The plants represented by the green dots are also not penalized by the presence of relatively heavy liquefied refrigerant in the suction lines/risers. Particularly at part load, the presence of liquefied refrigerant in suction lines and risers can cause very significant line pressure drops and serious energy performance penalties.
Within Fig. 2 is illustrated an achievable best practice energy performance benchmark. The benchmark is based on recorded SEC-values of ammonia refrigeration plants operating in the field.
The graph for the best practice energy performance benchmark is SEC=16,000V-0.61 kW. h-0.61 m-3*. year-1 where the refrigerated volume V is inserted in m³. The blue graph SEC=78,673V-0.631 represents average practice for the facilities recorded in this example. The vertical distance between the two graphs represents the energy conservation potential. For a 100,000 m³ (3,531,467 ft³) warehouse, the energy conservation potential is 55-14.3=40.7 kWh/m³*a (1.15 kWh/ft³*a) or a 74% reduction.
So, what explains the recorded spread in SEC-values aside from variations in peripheral conditions? This can be answered in one sentence – lack of attention to overall system energy performance at partial load. Let us have a look at some practical examples.

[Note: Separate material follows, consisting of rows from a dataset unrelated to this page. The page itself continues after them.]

theorem aLoopA_eq_bRun (l : List (Int × Char)) : aLoopA l false = bRun l := by
  have main : ∀ n (l : List (Int × Char)), l.length ≤ n → aLoopA l false = bRun l := by
    intro n
    induction n with
    | zero =>
      intro l h
      have hl : l = [] := List.length_eq_zero_iff.mp (Nat.le_zero.mp h)
      subst hl; simp [aLoopA, bRun]
    | succ n ih =>
      intro l h
      match l with
      | [] => simp [aLoopA, bRun]
      | (i, c) :: r =>
        by_cases hc : PySem.Chars.isspace c
        · have h1 : aLoopA ((i, c) :: r) false =
              (' ' :: (aLoopA r true).1, i :: (aLoopA r true).2) := by
            simp [aLoopA, hc]
          rw [h1, aLoopA_true]
          have hlen : (r.dropWhile (fun p => PySem.Chars.isspace p.2)).length ≤ n := by
            have := List.length_dropWhile_le (fun p : Int × Char => PySem.Chars.isspace p.2) r
            simp at h; omega
          rw [ih _ hlen]
          show _ = bRun ((i, c) :: r)
          conv_rhs => rw [bRun.eq_def]
          simp [hc]
        · rw [aLoopA_false_run]
          have hdrop : ((i, c) :: r).dropWhile (fun p => !PySem.Chars.isspace p.2)
              = r.dropWhile (fun p => !PySem.Chars.isspace p.2) := by
            simp [List.dropWhile_cons, hc]
          have hlen : (r.dropWhile (fun p => !PySem.Chars.isspace p.2)).length ≤ n := by
            have := List.length_dropWhile_le (fun p : Int × Char => !PySem.Chars.isspace p.2) r
            simp at h; omega
          rw [hdrop, ih _ hlen]
          show _ = bRun ((i, c) :: r)
          have hb : PySem.Chars.isspace c = false := by simpa using hc
          conv_rhs => rw [bRun.eq_def]
          simp [hb, List.takeWhile_cons, List.dropWhile_cons]
  exact main l.length l le_rfl

-- invariants of A's loop output: whitespace entries are exactly ' ', no two adjacent ' ',
-- and (when prev_space = true) the output does not start with ' '; lists have equal length
theorem aLoopA_inv (l : List (Int × Char)) (b : Bool) (hd : ∀ p ∈ l, pvDomChar p.2 = true) :
    (∀ c ∈ (aLoopA l b).1, PySem.Chars.isspace c = true → c = ' ') ∧
    List.IsChain (fun a b => ¬(a = ' ' ∧ b = ' ')) (aLoopA l b).1 ∧
    (b = true → ∀ x ∈ (aLoopA l b).1.head?, x ≠ ' ') := by
  induction l generalizing b with
  | nil => simp [aLoopA]
  | cons p r ih =>
    obtain ⟨i, c⟩ := p
    have hdc : pvDomChar c = true := hd (i, c) (by simp)
    have hdr : ∀ p ∈ r, pvDomChar p.2 = true := fun p hp => hd p (by simp [hp])
    by_cases hc : PySem.Chars.isspace c
    · cases b with
      | true => simpa [aLoopA, hc] using ih true hdr
      | false =>
        obtain ⟨g1, g2, g3⟩ := ih true hdr
        have hh := g3 rfl
        refine ⟨?_, ?_, by simp⟩
        · intro x hx hs
          simp [aLoopA, hc] at hx
          rcases hx with hx | hx
          · exact hx
          · exact g1 x hx hs
        · have h1 : (aLoopA ((i, c) :: r) false).1 = ' ' :: (aLoopA r true).1 := by
            simp [aLoopA, hc]
          rw [h1, List.isChain_cons]
          exact ⟨fun y hy hcon => hh y hy hcon.2, g2⟩
    · have hls : PySem.Chars.isspace (PySem.Chars.lowerChar c) = false := by
        rw [isspace_lowerChar c hdc]; simpa using hc
      have hne : PySem.Chars.lowerChar c ≠ ' ' := by
        intro h; rw [h] at hls; simp [PySem.Chars.isspace] at hls
      obtain ⟨g1, g2, _⟩ := ih false hdr
      have hb : PySem.Chars.isspace c = false := by simpa using hc
      refine ⟨?_, ?_, ?_⟩
      · intro x hx hs
        simp [aLoopA, hb] at hx
        rcases hx with hx | hx
        · rw [hx] at hs; rw [hls] at hs; exact absurd hs (by simp)
        · exact g1 x hx hs
      · have h1 : (aLoopA ((i, c) :: r) b).1 = PySem.Chars.lowerChar c :: (aLoopA r false).1 := by
          simp [aLoopA, hb]
        rw [h1, List.isChain_cons]
        exact ⟨fun y _ hcon => hne hcon.1, g2⟩
      · intro _ x hx
        simp [aLoopA, hb] at hx
        subst hx; exact hne
  -- note: `aLoopA` with prev = b; branches follow A's `if ch.isspace()`

theorem aLoopA_len (l : List (Int × Char)) (b : Bool) :
    (aLoopA l b).2.length = (aLoopA l b).1.length := by
  induction l generalizing b with
  | nil => rfl
  | cons p r ih =>
    obtain ⟨i, c⟩ := p
    by_cases hc : PySem.Chars.isspace c
    · cases b with
      | true => simpa [aLoopA, hc] using ih true
      | false => simp [aLoopA, hc, ih true]
    · simp [aLoopA, hc, ih false]

-- on a "good" list (whitespace entries are exactly ' ', no doubled ' '),
-- stripping leading whitespace drops at most one leading ' '
theorem dropWhile_good (o : List Char)
    (g1 : ∀ c ∈ o, PySem.Chars.isspace c = true → c = ' ')
    (g2 : List.IsChain (fun a b => ¬(a = ' ' ∧ b = ' ')) o) :
    o.dropWhile PySem.Chars.isspace = o.drop (if o.head? = some ' ' then 1 else 0) := by
  match o with
  | [] => simp
  | c :: t =>
    by_cases hc : c = ' '
    · subst hc
      have hsp : PySem.Chars.isspace ' ' = true := by decide
      simp only [List.dropWhile_cons, hsp, if_pos, List.head?_cons, Option.some.injEq, if_pos rfl,
        List.drop_succ_cons, List.drop_zero]
      match t with
      | [] => simp
      | c2 :: t2 =>
        have hne : c2 ≠ ' ' := by
          rw [List.isChain_cons_cons] at g2
          exact fun h => g2.1 ⟨rfl, h⟩
        have h2 : PySem.Chars.isspace c2 = false := by
          by_contra h
          exact hne (g1 c2 (by simp) (by simpa using h))
        simp [List.dropWhile_cons, h2]
    · have h2 : PySem.Chars.isspace c = false := by
        by_contra h
        exact hc (g1 c (by simp) (by simpa using h))
      simp [List.dropWhile_cons, h2, hc]

theorem aLeft_good (o : List Char)
    (g1 : ∀ c ∈ o, PySem.Chars.isspace c = true → c = ' ')
    (g2 : List.IsChain (fun a b => ¬(a = ' ' ∧ b = ' ')) o) :
    aLeft o = if o.head? = some ' ' then 1 else 0 := by
  match o with
  | [] => simp [aLeft]
  | c :: t =>
    by_cases hc : c = ' '
    · subst hc
      simp only [aLeft, if_pos rfl, List.head?_cons, Option.some.injEq]
      have ht : aLeft t = 0 := by
        match t with
        | [] => rfl
        | c2 :: t2 =>
          have hne : c2 ≠ ' ' := by
            rw [List.isChain_cons_cons] at g2
            exact fun h => g2.1 ⟨rfl, h⟩
          simp [aLeft, hne]
      simp [ht]
    · simp [aLeft, hc]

The first one is a conversion of a small 5.250 m³ (185,400 ft³) refrigerated food service facility from air cooled, single stage R404A based condensing units with electric defrost to a dual stage centralized, low charge NH3 plant with hot gas defrost and evaporative condenser. The recorded reduction in SEC is 57 to 71% depending on the time of year and plant control settings.
The second example is the replacement of an existing NH3 plant with two single stage economized screw compressors, gravity flooded refrigerant feed, hot gas defrost and evaporative condenser with a dual stage, centralized, low charge NH3 plant with reciprocating compressors and hot gas defrost – refrigerated volume 10,000 m³ (350,000 ft³).
The before/after annual operating expenses (sum of energy and maintenance costs) are $275,000 and $83,000 respectively. The simple pay-back is five years.
The third example is a 60,000 m³ (2,119,000 ft³) refrigerated distribution facility with 300 tons/week blast freezing capacity. Based on the first electricity account after commissioning, the new facility features 57% lower annual energy costs ($370,000 versus $865,000/year) than the almost identical neighboring facility serviced by a conventional liquid overfeed NH3 plant.
It is anticipated that this initial energy performance advantage recorded for the third example will increase further as steady state conditions are established within the new facility. The tasks that lie in front of us all are clear, but not necessarily easy. Collectively, we need to examine our past performances within the area of energy efficiency engineering as applied to industrial refrigeration, identify shortcomings, and improve.
This will no doubt challenge some well-established conventions, but there is not anyone better at challenging what we do than ourselves. Collectively, we clearly have what it takes to do this job. In IIAR we have an excellent forum for information exchange. We must start this journey now. The time is right.